Aim of the exercise
Reproduce, exactly, the lines of the material below from the line containing "have htake : part.take" through the line containing "have hgd : part.getD k ' ' = part[k] := by", with both end lines included and nothing else.

The input

-- pv_equiv track=rewrite | github.com/TomaszGryczka/dataProtection | lab02/zad3.py | arc4_decode
-- ===== SOURCE A (Python) =====
-- def prepare_permutation(key):
--     d = len(key)
--     S = [0] * 256
--
--     for i in range(256):
--         S[i] = i
--
--     j = 0
--     for i in range(256):
--         j = (j + S[i] + ord(key[i % d])) % 256
--         S[j], S[i] = S[i], S[j]
--
--     return S
--
-- def arc4_decode(key, data):
--     splittedData = data.split()
--     decoded_data = ""
--     data_size_in_bytes = len(splittedData)
--
--     S = prepare_permutation(key)
--
--     i = 0
--     j = 0
--     m = 0
--     while m < data_size_in_bytes:
--         i = (i + 1) % 256
--         j = (j + S[i]) % 256
--         S[j], S[i] = S[i], S[j]
--         encoding_byte = S[(S[i] + S[j]) % 256]
--         decoded_data += str(chr(int(splittedData[m], 16) ^ encoding_byte))
--         m = m + 1
--
--     return decoded_data
-- ===== SOURCE B (Python) =====
-- def arc4_decode(key, data):
--     tokens = data.split()
--     n = len(tokens)
--     # KSA driven by the key pre-extended (repeated and cut) to exactly 256 bytes,
--     # so the schedule loop consumes key bytes directly instead of indexing modulo len(key)
--     kb = [ord(c) for c in key]
--     ks = (kb * (256 // len(kb) + 1))[:256]
--     S = list(range(256))
--     i = 0
--     j = 0
--     for k in ks:
--         j = (j + S[i] + k) % 256
--         S[i], S[j] = S[j], S[i]
--         i += 1
--     # PRGA run a full 256-byte page at a time (i makes one whole cycle 1..255,0 per
--     # page), deliberately overgenerating keystream past the message end
--     pages = []
--     j = 0
--     for _ in range((n + 255) // 256):
--         page = []
--         for i in range(1, 257):
--             i %= 256
--             j = (j + S[i]) % 256
--             S[i], S[j] = S[j], S[i]
--             page.append(S[(S[i] + S[j]) % 256])
--         pages.append(page)
--     # truncate the pooled keystream to the message length, then XOR it in
--     stream = [b for page in pages for b in page][:n]
--     return ''.join(chr(int(t, 16) ^ b) for t, b in zip(tokens, stream))
-- ===== Notes on version B (the rewrite author's own statement) =====
-- stated objective: alternative
-- what changed: B pre-extends the key to a flat 256-byte schedule consumed linearly by the KSA (no modular key indexing), and replaces A's per-token PRGA stepping by page-based keystream generation: fixed 256-step cycles each emit a whole 256-byte page (overgenerating past the message end), the pooled pages are truncated to the message length, and a separate pass XORs them into the parsed tokens.
import Mathlib
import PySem

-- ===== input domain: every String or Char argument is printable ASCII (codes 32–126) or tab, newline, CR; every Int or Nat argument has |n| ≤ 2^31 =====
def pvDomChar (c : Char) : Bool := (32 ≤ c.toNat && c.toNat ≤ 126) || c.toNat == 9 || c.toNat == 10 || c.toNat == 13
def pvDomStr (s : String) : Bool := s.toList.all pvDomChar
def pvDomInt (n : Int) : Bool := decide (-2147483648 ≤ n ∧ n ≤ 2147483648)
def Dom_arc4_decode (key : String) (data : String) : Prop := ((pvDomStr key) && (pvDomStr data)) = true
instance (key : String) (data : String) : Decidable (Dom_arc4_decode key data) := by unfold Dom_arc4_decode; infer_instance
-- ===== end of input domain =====
-- pv_equiv track=rewrite | github.com/idapython/src | tools/wrapper_utils.py | _is_fundecl
-- ===== SOURCE A (Python) =====
-- def _is_fundecl(line):
--     if len(line) <= 2:
--         return None
--     if line[0:1].isspace():
--         return None
--     if line[len(line)-1:] != "{":
--         return None
--     open_paren_idx = line.find("(")
--     if open_paren_idx == -1 or line.find(")") == -1:
--         return None
--     part = line[0:open_paren_idx]
--     for idx in range(len(part) - 1, 0, -1):
--         c = part[idx]
--         if not c.isalnum() and c not in ["_"]:
--             return part[idx+1:]
-- ===== SOURCE B (Python) =====
-- def _is_fundecl(line):
--     if len(line) <= 2 or line[0:1].isspace() or line[-1:] != "{":
--         return None
--     open_idx = line.find("(")
--     if open_idx == -1 or line.find(")") == -1:
--         return None
--     part = line[:open_idx]
--     # single forward pass: remember the index of the LAST non-identifier character
--     cut = -1
--     for i, c in enumerate(part):
--         if not (c.isalnum() or c == "_"):
--             cut = i
--     return part[cut + 1:] if cut >= 1 else None
-- ===== Notes on version B (the rewrite author's own statement) =====
-- stated objective: alternative
-- what changed: A scans the pre-paren part backwards and returns at the first non-identifier character; B makes one forward pass over that part with an accumulator holding the index of the last non-identifier character seen, then decides by the closed-form test cut >= 1 between the slice part[cut+1:] and None.
import Mathlib
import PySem

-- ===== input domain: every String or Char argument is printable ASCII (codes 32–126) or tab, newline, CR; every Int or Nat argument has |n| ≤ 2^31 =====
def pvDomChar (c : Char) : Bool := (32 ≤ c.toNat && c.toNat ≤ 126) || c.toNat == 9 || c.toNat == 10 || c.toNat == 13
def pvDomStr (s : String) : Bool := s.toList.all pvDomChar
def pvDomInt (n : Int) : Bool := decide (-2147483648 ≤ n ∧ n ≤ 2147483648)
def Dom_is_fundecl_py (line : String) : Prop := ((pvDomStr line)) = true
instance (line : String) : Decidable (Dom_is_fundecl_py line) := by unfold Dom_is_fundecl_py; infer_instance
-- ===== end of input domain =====

-- B replaces A's backward early-return scan by ONE forward pass accumulating the index of
-- the last non-identifier character, then a closed-form test (objective: alternative).

-- ===== PORT A =====
-- the for-loop 'for idx in range(len(part)-1, 0, -1)' with its early return
def pvALoop (part : List Char) (idx : Int) : Option String :=
  if h : 1 ≤ idx then
    let c := (PySem.List.pyGet? part idx).getD ' '
    if !(PySem.Chars.isalnum c) && !(List.contains ['_'] c) then
      some (String.mk (PySem.List.slice part (some (idx + 1)) none))
    else pvALoop part (idx - 1)
  else none
termination_by idx.toNat
decreasing_by omega

def is_fundecl_py (line : String) : Option String :=
  let cs := line.toList
  if cs.length ≤ 2 then none
  else if PySem.Chars.strIsspace (PySem.List.slice cs (some 0) (some 1)) then none
  else if PySem.List.slice cs (some ((cs.length : Int) - 1)) none ≠ ['{'] then none
  else
    let openIdx := PySem.Chars.find cs ['(']
    if openIdx = -1 ∨ PySem.Chars.find cs [')'] = -1 then none
    else
      let part := PySem.List.slice cs (some 0) (some openIdx)
      pvALoop part ((part.length : Int) - 1)

-- ===== PORT B =====
-- 'for i, c in enumerate(part): if not (c.isalnum() or c == "_"): cut = i'
def pvBStep (acc : Int) (ic : Int × Char) : Int :=
  if !(PySem.Chars.isalnum ic.2 || ic.2 == '_') then ic.1 else acc

def is_fundecl_py_alt (line : String) : Option String :=
  let cs := line.toList
  if cs.length ≤ 2 ∨ PySem.Chars.strIsspace (PySem.List.slice cs (some 0) (some 1))
      ∨ PySem.List.slice cs (some (-1)) none ≠ ['{'] then none
  else
    let openIdx := PySem.Chars.find cs ['(']
    if openIdx = -1 ∨ PySem.Chars.find cs [')'] = -1 then none
    else
      let part := PySem.List.slice cs (some 0) (some openIdx)
      let cut := (PySem.List.enumerate part).foldl pvBStep (-1)
      if 1 ≤ cut then some (String.mk (PySem.List.slice part (some (cut + 1)) none)) else none

-- ===== PRECONDITION & SPEC =====
def Spec_is_fundecl_py (line : String) (out : Option String) : Prop := out = is_fundecl_py_alt line
instance (line : String) (out : Option String) : Decidable (Spec_is_fundecl_py line out) := by unfold Spec_is_fundecl_py; infer_instance

-- ===== CLAIM (what is proved, stated in full; the proofs are below) =====
def Claim_equal_is_fundecl_py : Prop := ∀ (line : String), Dom_is_fundecl_py line → Spec_is_fundecl_py line (is_fundecl_py line)

-- ===== LEMMAS AND PROOFS =====

-- B's fold restricted to the first k characters of part
def pvCut (part : List Char) (k : Nat) : Int :=
  ((PySem.List.enumerate (part.take k)).foldl pvBStep (-1))

lemma pvCut_succ (part : List Char) (k : Nat) (hk : k < part.length) :
    pvCut part (k + 1)
      = if !(PySem.Chars.isalnum (part.getD k ' ') || part.getD k ' ' == '_')
        then (k : Int) else pvCut part k := by
  unfold pvCut
  have htake : part.take (k + 1) = part.take k ++ [part[k]] := by
    rw [List.take_succ, List.getElem?_eq_getElem hk]; rfl
  have hlen : (part.take k).length = k := by
    rw [List.length_take]; omega
  rw [htake, PySem.List.enumerate_append, List.foldl_append, hlen]
  have hgd : part.getD k ' ' = part[k] := by
    rw [List.getD_eq_getElem?_getD, List.getElem?_eq_getElem hk]; rfl
  simp [pvBStep, List.getElem?_eq_getElem hk]

lemma pvCut_le (part : List Char) (k : Nat) : pvCut part k ≤ (k : Int) - 1 := by
  induction k with
  | zero =>
    unfold pvCut
    simp [PySem.List.enumerate]
  | succ k ih =>
    by_cases hk : k < part.length
    · rw [pvCut_succ part k hk]
      split <;> [omega; skip]
      · exact le_trans ih (by omega)
    · unfold pvCut at ih ⊢
      rw [List.take_of_length_le (by omega : part.length ≤ k)] at ih
      rw [List.take_of_length_le (by omega : part.length ≤ k + 1)]
      exact le_trans ih (by omega)

-- A's return test is the negation of B's assignment test
lemma pvPredA (d : Char) :
    (!(PySem.Chars.isalnum d) && !(List.contains ['_'] d))
      = !(PySem.Chars.isalnum d || d == '_') := by
  cases h : PySem.Chars.isalnum d <;> cases h2 : (d == '_') <;> simp_all

-- the backward scan of A equals the forward accumulation of B up to the same index
lemma pvLoop_eq (part : List Char) (idx : Nat) (hidx : idx < part.length) :
    pvALoop part (idx : Int) =
      if 1 ≤ pvCut part (idx + 1) then
        some (String.mk (PySem.List.slice part (some (pvCut part (idx + 1) + 1)) none))
      else none := by
  induction idx with
  | zero =>
    rw [pvALoop, dif_neg (by omega)]
    have := pvCut_le part (0 + 1)
    rw [if_neg (by omega)]
  | succ k ih =>
    rw [pvALoop, dif_pos (by omega : (1 : Int) ≤ ((k + 1 : Nat) : Int))]
    dsimp only
    have hget : (PySem.List.pyGet? part ((k + 1 : Nat) : Int)).getD ' '
        = part.getD (k + 1) ' ' := by
      rw [PySem.List.pyGet?_natCast, List.getD_eq_getElem?_getD]
    rw [hget, pvPredA]
    rw [pvCut_succ part (k + 1) hidx]
    by_cases hp : (PySem.Chars.isalnum (part.getD (k + 1) ' ')
        || part.getD (k + 1) ' ' == '_') = true
    · -- identifier char: A keeps scanning, B's cut is unchanged
      rw [hp]
      simp only [Bool.not_true, Bool.false_eq_true, if_false]
      have harg : ((k + 1 : Nat) : Int) - 1 = ((k : Nat) : Int) := by push_cast; ring
      rw [harg, ih (by omega)]
    · -- non-identifier char at index k+1 ≥ 1: A returns, B's cut is exactly k+1
      have hp' : (PySem.Chars.isalnum (part.getD (k + 1) ' ')
          || part.getD (k + 1) ' ' == '_') = false := by
        cases h : (PySem.Chars.isalnum (part.getD (k + 1) ' ')
            || part.getD (k + 1) ' ' == '_') with
        | false => rfl
        | true => exact absurd h hp
      rw [hp']
      simp only [Bool.not_false, if_true]
      rw [if_pos (by push_cast; omega)]

-- line[len(line)-1:] and line[-1:] are the same suffix
lemma pvSlice_last (cs : List Char) :
    PySem.List.slice cs (some ((cs.length : Int) - 1)) none
      = PySem.List.slice cs (some (-1)) none := by
  rcases cs with _ | ⟨c, cs⟩
  · rfl
  · have h1 : (((c :: cs).length : Int) - 1) = (((c :: cs).length - 1 : Nat) : Int) := by
      simp
    rw [h1, PySem.List.slice_from_natCast, PySem.List.slice_from_neg_one]

-- ===== VERDICT (by name: the statement is the Claim_ definition above) =====
theorem is_fundecl_py_spec : Claim_equal_is_fundecl_py := by
  intro line _
  unfold Spec_is_fundecl_py is_fundecl_py is_fundecl_py_alt
  dsimp only
  set cs := line.toList with hcs
  by_cases h2 : cs.length ≤ 2
  · rw [if_pos h2, if_pos (Or.inl h2)]
  · rw [if_neg h2]
    by_cases hsp : PySem.Chars.strIsspace (PySem.List.slice cs (some 0) (some 1)) = true
    · rw [if_pos hsp, if_pos (Or.inr (Or.inl hsp))]
    · rw [if_neg hsp]
      by_cases hbr : PySem.List.slice cs (some ((cs.length : Int) - 1)) none ≠ ['{']
      · rw [if_pos hbr, if_pos (Or.inr (Or.inr (by rw [← pvSlice_last]; exact hbr)))]
      · have hguard : ¬(cs.length ≤ 2 ∨
            PySem.Chars.strIsspace (PySem.List.slice cs (some 0) (some 1)) = true ∨
            PySem.List.slice cs (some (-1)) none ≠ ['{']) := by
          rintro (hc | hc | hc)
          · exact h2 hc
          · exact hsp hc
          · exact hc (by rw [← pvSlice_last]; exact not_not.mp hbr)
        rw [if_neg hbr, if_neg hguard]
        by_cases hf : PySem.Chars.find cs ['('] = -1 ∨ PySem.Chars.find cs [')'] = -1
        · rw [if_pos hf, if_pos hf]
        · rw [if_neg hf, if_neg hf]
          set part := PySem.List.slice cs (some 0) (some (PySem.Chars.find cs ['('])) with hpart
          rcases Nat.eq_zero_or_pos part.length with hn | hn
          · -- part empty: both sides give None
            rw [List.length_eq_zero_iff.mp hn]
            rw [pvALoop]
            rw [dif_neg (by norm_num)]
            have : pvCut ([] : List Char) 0 = -1 := by unfold pvCut; simp [PySem.List.enumerate]
            unfold pvCut at this
            simp only [List.take_nil] at this
            rw [this, if_neg (by omega)]
          · have hcast : ((part.length : Int) - 1) = ((part.length - 1 : Nat) : Int) := by
              omega
            rw [hcast, pvLoop_eq part (part.length - 1) (by omega)]
            have hfull : part.length - 1 + 1 = part.length := by omega
            rw [hfull]
            unfold pvCut
            rw [List.take_of_length_le (le_refl _)]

Reply
  have htake : part.take (k + 1) = part.take k ++ [part[k]] := by
    rw [List.take_succ, List.getElem?_eq_getElem hk]; rfl
  have hlen : (part.take k).length = k := by
    rw [List.length_take]; omega
  rw [htake, PySem.List.enumerate_append, List.foldl_append, hlen]
  have hgd : part.getD k ' ' = part[k] := by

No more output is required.